Era una forma de decir que, frente a una Europa frecuentemente descrita desde el cansancio, el secularismo o la pérdida de raíces, existe también una juventud que desea creer, pertenecer, construir, rezar y esperar.
De Roma a Jerusalén pasando por Santiago
El mapa de Journey to Redemption posee también una poderosa carga simbólica.
Roma representa la comunión con la Iglesia y con Pedro.
Santiago de Compostela recuerda que la fe cristiana siempre pone al hombre en camino.
Jerusalén devuelve todo al principio.
Porque el destino último de esta peregrinación no es una ciudad turística ni un gran encuentro juvenil. Es el lugar hacia el que dirige su mirada toda la fe cristiana: donde Cristo murió y resucitó. Ese es precisamente el horizonte de 2033.
El gran desafío será que Journey to Redemption no se convierta simplemente en una sucesión de macroeventos juveniles. Sus propios responsables parecen ser conscientes de ello: los acontecimientos jubilares, han señalado tras sus reuniones en Roma, solo adquieren pleno sentido cuando desembocan en procesos reales de conversión y encuentro con Cristo.

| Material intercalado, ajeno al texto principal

-- pv_equiv track=rewrite | github.com/codemario318/Algorithm | python3/boj/greedy/1946_신입_사원.py | solution
-- ===== SOURCE A (Python) =====
-- def solution(ranks):
--     _, prev_rank, *ranks = ranks
--     count = 1
--
--     for rank in ranks:
--         if prev_rank > rank:
--             count += 1
--             prev_rank = rank
--
--     return count
-- ===== SOURCE B (Python) =====
-- def solution(ranks):
--     _, prev_rank, *rest = ranks
--     mins = [prev_rank]
--     for r in rest:
--         mins.append(min(mins[-1], r))
--     return 1 + sum(1 for a, b in zip(mins, mins[1:]) if b < a)
-- ===== Notes on version B (the rewrite author's own statement) =====
-- stated objective: alternative
-- what changed: B first materialises the prefix-minimum table of the second ranks and then counts strict drops between adjacent table entries in a separate pass, instead of A's single inline running-minimum-with-counter loop.
import Mathlib
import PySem

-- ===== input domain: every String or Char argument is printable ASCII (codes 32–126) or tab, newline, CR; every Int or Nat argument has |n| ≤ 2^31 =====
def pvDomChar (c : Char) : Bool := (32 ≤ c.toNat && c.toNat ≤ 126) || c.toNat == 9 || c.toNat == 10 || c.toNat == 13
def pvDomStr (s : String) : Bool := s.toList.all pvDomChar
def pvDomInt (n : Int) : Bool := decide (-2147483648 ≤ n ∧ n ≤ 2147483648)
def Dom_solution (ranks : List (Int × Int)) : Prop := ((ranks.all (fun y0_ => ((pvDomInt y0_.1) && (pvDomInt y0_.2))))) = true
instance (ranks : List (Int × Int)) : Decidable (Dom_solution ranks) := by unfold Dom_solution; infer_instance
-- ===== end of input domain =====

-- B replaces A's inline running-minimum counter by a prefix-minimum table followed by a separate strict-drop-counting pass (alternative decomposition, same cost).


-- Python tuple comparison a < b (lexicographic on pairs of ints)
def pyLt (a b : Int × Int) : Bool := decide (a.1 < b.1 ∨ (a.1 = b.1 ∧ a.2 < b.2))
-- Python tuple comparison a > b
def pyGt (a b : Int × Int) : Bool := decide (b.1 < a.1 ∨ (b.1 = a.1 ∧ b.2 < a.2))

-- ===== PORT A =====
-- A: unpack first two elements, then one loop keeping (prev_rank, count).
def solution (ranks : List (Int × Int)) : Int :=
  match ranks with
  | _ :: prev :: rest =>
      (rest.foldl (fun s r => if pyGt s.1 r then (r, s.2 + 1) else s) (prev, (1 : Int))).2
  | _ => 0   -- unreachable under Pre_solution (Python raises ValueError)

-- ===== PORT B =====
-- Python min(a, b): returns b iff b < a (first argument on ties)
def pyMin (a b : Int × Int) : Int × Int := if pyLt b a then b else a

-- the prefix-minimum table mins (loop appending min(mins[-1], r))
def minsList (prev : Int × Int) : List (Int × Int) → List (Int × Int)
  | [] => [prev]
  | r :: rs => prev :: minsList (pyMin prev r) rs

-- 1 + sum over zip(mins, mins[1:]) of strict drops
def countDrops : List (Int × Int) → Int
  | [] => 0
  | a :: rest =>
      (match rest.head? with
       | some b => if pyLt b a then 1 else 0
       | none => 0) + countDrops rest

def solution_alt (ranks : List (Int × Int)) : Int :=
  match ranks.drop 1 with   -- `_, prev_rank, *rest = ranks` (first element discarded)
  | prev :: rest => 1 + countDrops (minsList prev rest)
  | [] => 0                 -- unreachable under Pre_solution (Python raises ValueError)

-- ===== PRECONDITION & SPEC =====
-- Python A raises ValueError (not enough values to unpack) when the list has fewer than 2 elements.
def Pre_solution (ranks : List (Int × Int)) : Prop := 2 ≤ ranks.length
instance (ranks : List (Int × Int)) : Decidable (Pre_solution ranks) := by unfold Pre_solution; infer_instance
def pvWitness_solution : (List (Int × Int)) := [(1, 2), (3, 1)]

def Spec_solution (ranks : List (Int × Int)) (out : Int) : Prop := out = solution_alt ranks
instance (ranks : List (Int × Int)) (out : Int) : Decidable (Spec_solution ranks out) := by unfold Spec_solution; infer_instance

-- ===== CLAIM (what is proved, stated in full; the proofs are below) =====
def Claim_equal_solution : Prop := ∀ (ranks : List (Int × Int)), Dom_solution ranks → Pre_solution ranks → Spec_solution ranks (solution ranks)

-- ===== LEMMAS AND PROOFS =====
theorem pyLt_irrefl (a : Int × Int) : pyLt a a = false := by
  simp [pyLt]

theorem countDrops_cons (x m : Int × Int) (rs : List (Int × Int)) :
    countDrops (x :: minsList m rs) = (if pyLt m x then 1 else 0) + countDrops (minsList m rs) := by
  cases rs <;> simp [minsList, countDrops]

theorem foldl_eq_countDrops (rest : List (Int × Int)) (prev : Int × Int) (c : Int) :
    (rest.foldl (fun s r => if pyGt s.1 r then (r, s.2 + 1) else s) (prev, c)).2
      = c + countDrops (minsList prev rest) := by
  induction rest generalizing prev c with
  | nil => simp [minsList, countDrops]
  | cons r rs ih =>
    have hgl : pyGt prev r = pyLt r prev := by
      simp [pyGt, pyLt]
    simp only [List.foldl_cons, minsList, countDrops_cons, pyMin, hgl]
    by_cases h : pyLt r prev = true
    · simp [h, ih]
      omega
    · simp only [Bool.not_eq_true] at h
      simp [h, ih, pyLt_irrefl]

-- ===== VERDICT (by name: the statement is the Claim_ definition above) =====
theorem solution_spec : Claim_equal_solution := by
  intro ranks _ hpre
  match ranks with
  | _ :: prev :: rest =>
    show Spec_solution _ _
    unfold Spec_solution solution solution_alt
    simp only [List.drop_one, List.tail_cons, foldl_eq_countDrops]
  | [] => exact absurd hpre (by simp [Pre_solution])
  | [_] => exact absurd hpre (by simp [Pre_solution])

Y quizá esa sea la clave de todo el proyecto.
Roma 2025. Santiago 2027. Jerusalén 2033.
Las ciudades señalan las etapas. Pero el verdadero viaje es otro: del corazón herido al corazón redimido; de una generación que busca sentido a una generación que vuelve a descubrir que Cristo está vivo y sale a su encuentro en el camino.